Friday, July 22, 2011

Planning My Exit

This probably seems obvious, but if you ever have any business at Chiang Mai's immigration office, try not to deal with it first thing in the morning after a holiday weekend. Especially not on a day when you've been out late spewing trivia at a bar the night before.

I nearly left Immigration twice, once when I saw the line for photocopies and once when I was told I could only have seven days rather than 15 or 30. But in the end, I wasn't fined for overstaying by a day and I was given the week's extension starting today, not yesterday when my entry stamp had run out.

And that turned out to be enough. On July 22, the word came in. Tibet would allow non-Chinese foreign tourists in as of July 28th.


This came just in time, too. I appreciated the haven that Bangkok had offered me for a month and the easy comfort of Chiang Mai, but there was something that had been tugging at me for a while and it had got to the point where it was starting to noticeably bother me.
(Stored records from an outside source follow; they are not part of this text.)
-- pv_equiv track=rewrite | github.com/yannabadie/local-ai-agents | modules/redteam/pyrit_wrapper.py | _obfuscate
-- ===== SOURCE A (Python) =====
-- def _obfuscate(text: str) -> str:
--     """Simple text obfuscation."""
--     # Insert zero-width characters or use leetspeak
--     replacements = {'a': '4', 'e': '3', 'i': '1', 'o': '0'}
--     result = ""
--     for char in text:
--         if char.lower() in replacements and len(result) % 3 == 0:
--             result += replacements[char.lower()]
--         else:
--             result += char
--     return result
-- ===== SOURCE B (Python) =====
-- def _obfuscate(text: str) -> str:
--     """Simple text obfuscation."""
--     replacements = {'a': '4', 'e': '3', 'i': '1', 'o': '0'}
--     chars = list(text)
--     for i in range(0, len(chars), 3):
--         r = replacements.get(chars[i].lower())
--         if r is not None:
--             chars[i] = r
--     return ''.join(chars)
-- ===== Notes on version B (the rewrite author's own statement) =====
-- stated objective: simpler
-- what changed: A scans every character and gates each replacement on len(result)%3==0 while growing the result string char by char; since the result grows by exactly one char per input char, B instead pre-fills a char list with the original text and only visits the stride-3 indices via range(0, len(text), 3), overwriting a slot in place when its lowercased char has a leet replacement, then joins once.
import Mathlib
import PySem

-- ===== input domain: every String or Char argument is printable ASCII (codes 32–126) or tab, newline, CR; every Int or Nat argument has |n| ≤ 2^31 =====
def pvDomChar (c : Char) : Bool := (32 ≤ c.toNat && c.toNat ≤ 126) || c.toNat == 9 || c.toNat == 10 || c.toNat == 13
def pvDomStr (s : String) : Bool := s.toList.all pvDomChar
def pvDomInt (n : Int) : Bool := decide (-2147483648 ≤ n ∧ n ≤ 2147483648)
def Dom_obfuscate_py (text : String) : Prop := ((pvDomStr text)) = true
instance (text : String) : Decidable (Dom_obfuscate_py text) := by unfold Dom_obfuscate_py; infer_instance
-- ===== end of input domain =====

-- B rewrites A's "scan every char, gate on len(result)%3" as "overwrite every third slot in place" (objective: simpler).

-- ===== PORT A =====
-- the leetspeak replacement table (same dict literal in A and B)
def pvRepl : PySem.Dict Char Char :=
  PySem.Dict.ofList [('a', '4'), ('e', '3'), ('i', '1'), ('o', '0')]

-- A accumulates the result string char by char; ported as a List Char accumulator,
-- joined into a String at the end (Python 'result += one_char_string').
-- 'replacements[char.lower()]' is guarded by the membership test, so Dict.getD is exact here.
def obfuscate_py (text : String) : String :=
  let result : List Char := text.toList.foldl
    (fun (result : List Char) (char : Char) =>
      if pvRepl.contains (PySem.Chars.lowerChar char) && result.length % 3 == 0 then
        result ++ [pvRepl.getD (PySem.Chars.lowerChar char) char]
      else
        result ++ [char])
    []
  String.ofList result

-- ===== PORT B =====
-- B: chars = list(text); for i in range(0, len(chars), 3): overwrite chars[i] if replaceable; join.
-- chars[i] is always in range here, so the total pyGetD form is exact.
def obfuscate_py_alt (text : String) : String :=
  let chars : List Char := text.toList
  let chars : List Char :=
    (PySem.List.pyRange 0 (chars.length : Int) 3).foldl
      (fun (cs : List Char) (i : Int) =>
        match pvRepl.get? (PySem.Chars.lowerChar (PySem.List.pyGetD cs i ' ')) with
        | some r => PySem.List.pySetD cs i r
        | none => cs)
      chars
  String.ofList chars

-- ===== PRECONDITION & SPEC =====
def Spec_obfuscate_py (text : String) (out : String) : Prop := out = obfuscate_py_alt text
instance (text : String) (out : String) : Decidable (Spec_obfuscate_py text out) := by unfold Spec_obfuscate_py; infer_instance

-- ===== CLAIM (what is proved, stated in full; the proofs are below) =====
def Claim_equal_obfuscate_py : Prop := ∀ (text : String), Dom_obfuscate_py text → Spec_obfuscate_py text (obfuscate_py text)

-- ===== LEMMAS AND PROOFS =====

-- the common specification: what both programs do to the char at absolute index i
def pvG (i : Nat) (c : Char) : Char :=
  if pvRepl.contains (PySem.Chars.lowerChar c) && i % 3 == 0 then
    pvRepl.getD (PySem.Chars.lowerChar c) c
  else c

def pvSpec : Nat → List Char → List Char
  | _, [] => []
  | n, c :: cs => pvG n c :: pvSpec (n + 1) cs

theorem pvG_of_not_mod (n : Nat) (c : Char) (h : n % 3 ≠ 0) : pvG n c = c := by
  simp [pvG, h]

-- pvSpec is the identity on a block of indices none of which is ≡ 0 mod 3
theorem pvSpec_id_block (m : Nat) : ∀ (n : Nat) (t : List Char),
    (∀ j, j < m → (n + j) % 3 ≠ 0) →
    pvSpec n t = t.take m ++ pvSpec (n + m) (t.drop m) := by
  induction m with
  | zero => intro n t _; simp
  | succ m ih =>
    intro n t h
    cases t with
    | nil => simp [pvSpec]
    | cons c ct =>
      have h0 : n % 3 ≠ 0 := by simpa using h 0 (Nat.succ_pos m)
      have hrec := ih (n + 1) ct (by
        intro j hj
        have := h (j + 1) (by omega)
        omega)
      simp only [pvSpec, pvG_of_not_mod n c h0, List.take_succ_cons, List.drop_succ_cons,
        List.cons_append, hrec, show n + 1 + m = n + (m + 1) from by omega]

-- take (a+3) of (prefix of length a) ++ x :: t
theorem pvTakeHelper (l1 t : List Char) (x : Char) (a : Nat) (hl : l1.length = a) :
    (l1 ++ x :: t).take (a + 3) = l1 ++ x :: t.take 2 := by
  subst hl
  rw [List.take_add]
  simp

-- step-3 range induction forms
theorem pvRange3_nil (a b : Int) (h : b ≤ a) : PySem.List.pyRange a b 3 = [] := by
  rw [PySem.List.pyRange_of_pos a b (by norm_num)]
  simp [show ¬ a < b by omega]

theorem pvRange3_cons (a b : Int) (h : a < b) :
    PySem.List.pyRange a b 3 = a :: PySem.List.pyRange (a + 3) b 3 := by
  rw [PySem.List.pyRange_of_pos a b (by norm_num), PySem.List.pyRange_of_pos (a + 3) b (by norm_num)]
  by_cases h3 : a + 3 < b
  · have hn : ((b - a + 3 - 1) / 3).toNat = ((b - (a + 3) + 3 - 1) / 3).toNat + 1 := by omega
    rw [if_pos h, if_pos h3, hn, List.range_succ_eq_map]
    simp only [List.map_cons, List.map_map, Nat.cast_zero, mul_zero, add_zero]
    congr 1
    apply List.map_congr_left
    intro k _
    simp only [Function.comp_apply]
    push_cast
    ring
  · have hn : ((b - a + 3 - 1) / 3).toNat = 1 := by omega
    rw [if_pos h, if_neg h3, hn]
    simp

-- A's fold appends pvG of the running length at each step
theorem pvFoldA (cs : List Char) : ∀ (acc : List Char),
    cs.foldl
      (fun (result : List Char) (char : Char) =>
        if pvRepl.contains (PySem.Chars.lowerChar char) && result.length % 3 == 0 then
          result ++ [pvRepl.getD (PySem.Chars.lowerChar char) char]
        else
          result ++ [char])
      acc = acc ++ pvSpec acc.length cs := by
  induction cs with
  | nil => intro acc; simp [pvSpec]
  | cons c ct ih =>
    intro acc
    simp only [List.foldl_cons]
    by_cases hc : (pvRepl.contains (PySem.Chars.lowerChar c) && acc.length % 3 == 0) = true
    · rw [if_pos hc, ih]
      simp [pvSpec, pvG, hc, List.append_assoc]
    · rw [if_neg hc, ih]
      have hg : pvG acc.length c = c := by
        simp only [pvG]
        rw [if_neg hc]
      simp [pvSpec, hg, List.append_assoc]

-- B's fold over the stride-3 range realises pvSpec
theorem pvFoldB (k : Nat) : ∀ (a : Nat) (cs : List Char),
    cs.length ≤ a + 3 * k → 3 ∣ a →
    (PySem.List.pyRange (a : Int) (cs.length : Int) 3).foldl
      (fun (cs : List Char) (i : Int) =>
        match pvRepl.get? (PySem.Chars.lowerChar (PySem.List.pyGetD cs i ' ')) with
        | some r => PySem.List.pySetD cs i r
        | none => cs)
      cs = cs.take a ++ pvSpec a (cs.drop a) := by
  induction k with
  | zero =>
    intro a cs hle _
    rw [pvRange3_nil _ _ (by exact_mod_cast by omega)]
    simp only [List.foldl_nil]
    rw [List.drop_eq_nil_of_le (by omega), List.take_of_length_le (by omega)]
    simp [pvSpec]
  | succ k ih =>
    intro a cs hle hdvd
    by_cases hab' : cs.length ≤ a
    · rw [pvRange3_nil _ _ (by exact_mod_cast hab')]
      simp only [List.foldl_nil]
      rw [List.drop_eq_nil_of_le hab', List.take_of_length_le hab']
      simp [pvSpec]
    · push_neg at hab'
      have hab : a < cs.length := hab'
      have ha3 : a % 3 = 0 := by omega
      rw [pvRange3_cons _ _ (by exact_mod_cast hab)]
      simp only [List.foldl_cons]
      have hget : PySem.List.pyGetD cs (a : Int) ' ' = cs[a]'hab := by
        rw [PySem.List.pyGetD_natCast, List.getD_eq_getElem cs ' ' hab]
      have hcast : (a : Int) + 3 = ((a + 3 : Nat) : Int) := by push_cast; ring
      have hdropRHS : cs.drop a = cs[a]'hab :: cs.drop (a + 1) := List.drop_eq_getElem_cons hab
      have hblock : pvSpec (a + 1) (cs.drop (a + 1)) =
          (cs.drop (a + 1)).take 2 ++ pvSpec (a + 3) (cs.drop (a + 3)) := by
        have hb := pvSpec_id_block 2 (a + 1) (cs.drop (a + 1)) (by intro j hj; omega)
        rw [List.drop_drop] at hb
        simpa [show a + 1 + 2 = a + 3 from by omega,
          show 2 + (a + 1) = a + 3 from by omega] using hb
      rw [hget]
      cases hq : pvRepl.get? (PySem.Chars.lowerChar (cs[a]'hab)) with
      | some r =>
        simp only [hq, PySem.List.pySetD_natCast]
        have hlen : (cs.set a r).length = cs.length := by simp
        rw [hcast, ← hlen, ih (a + 3) (cs.set a r) (by omega) (by omega)]
        have hset : cs.set a r = cs.take a ++ r :: cs.drop (a + 1) := by
          rw [List.set_eq_take_append_cons_drop, if_pos hab]
        have hdropset : (cs.set a r).drop (a + 3) = cs.drop (a + 3) := by
          rw [List.drop_set, if_pos (by omega)]
        have htakeset : (cs.set a r).take (a + 3) =
            cs.take a ++ r :: (cs.drop (a + 1)).take 2 := by
          rw [hset]
          exact pvTakeHelper _ _ _ _ (by rw [List.length_take]; omega)
        have hg : pvG a (cs[a]'hab) = r := by
          have hcont : pvRepl.contains (PySem.Chars.lowerChar (cs[a]'hab)) = true := by
            rw [PySem.Dict.contains_eq_isSome_get?, hq]; rfl
          have hgd : pvRepl.getD (PySem.Chars.lowerChar (cs[a]'hab)) (cs[a]'hab) = r := by
            simp [PySem.Dict.getD, hq]
          simp [pvG, hcont, ha3, hgd]
        rw [htakeset, hdropset, hdropRHS]
        simp [pvSpec, hg, hblock]
      | none =>
        simp only [hq]
        rw [hcast, ih (a + 3) cs (by omega) (by omega)]
        have hcs : cs = cs.take a ++ cs[a]'hab :: cs.drop (a + 1) := by
          conv_lhs => rw [← List.take_append_drop a cs]
          rw [hdropRHS]
        have htake : cs.take (a + 3) = cs.take a ++ cs[a]'hab :: (cs.drop (a + 1)).take 2 := by
          conv_lhs => rw [hcs]
          exact pvTakeHelper _ _ _ _ (by rw [List.length_take]; omega)
        have hg : pvG a (cs[a]'hab) = cs[a]'hab := by
          have hcont : pvRepl.contains (PySem.Chars.lowerChar (cs[a]'hab)) = false := by
            rw [PySem.Dict.contains_eq_isSome_get?, hq]; rfl
          simp [pvG, hcont]
        rw [htake, hdropRHS]
        simp [pvSpec, hg, hblock]

-- ===== VERDICT (by name: the statement is the Claim_ definition above) =====
theorem obfuscate_py_spec : Claim_equal_obfuscate_py := by
  intro text _
  unfold Spec_obfuscate_py obfuscate_py obfuscate_py_alt
  rw [pvFoldA]
  have h := pvFoldB text.toList.length 0 text.toList (by omega) ⟨0, rfl⟩
  simp only [Nat.cast_zero] at h
  simp only []
  rw [String.length_toList] at h
  rw [String.length_toList, h]
  simp [pvSpec]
You now how you sometimes see old guys at home, and they are rich or powerful and attract a young, sexy woman? And you know how you assume that one is after sex and the other after money, and both after a certain type of trophy?

Well, this happens a lot here, except that the men are foreign and the women are from the Thai countryside.

Of course there are plenty of exceptions and age-appropriate couples. And in the first several weeks I'd been here, I'd just been amused by the broad definition of rich and powerful—these were men who wouldn't have so much as a dream of scoring such a young woman at home—and noted that both in the couple were benefiting. But I'd started seeing it more and more, and it got to the point where I could no longer deny that I really wasn't all that accepting and tolerant. I was grossed out.

Which isn't really all that surprising, since that is my reaction to similar couples at home too.

My reactions throughout a single day ran the gamut from "What's the big deal, both parties benefit" to "That's exploitation" to "That's gold-digging" to "Who cares, I'm not the one who has to see that guy naked" to "You don't know the circumstance of the wife of 30 years he left behind, don't judge."

I was leaning more and more towards judging. I'd met plenty of interesting people and some who were single or in relationships typical of anywhere in the world. But the volume of couples that looked on the surface to be about money had gotten to me and I could no longer pretend I was without pre-disposed bias. It was time to go.

But first, I needed to make a plan. The boat from Chiang Saen to Jinghong, China had been delayed a few days, past the new expiration date on my Thailand visa. And it was $108, while the bus across Laos was only $18.

Fine, I'd take the bus.

But before I left, there was one more thing I wanted to do.

I wanted to see the White Temple, which was near Chiang Rai. I went to the travel agency down the block from Lux Hotel and bought a seat on tomorrow's Golden Triangle tour. I'd see the White Temple and also the Golden Triangle while I was at it.

"That's a long day," warned the travel agent.

"I understand. " I'd been warned. I bought the ticket anyway. I wanted to cram in as much as possible before heading on to China.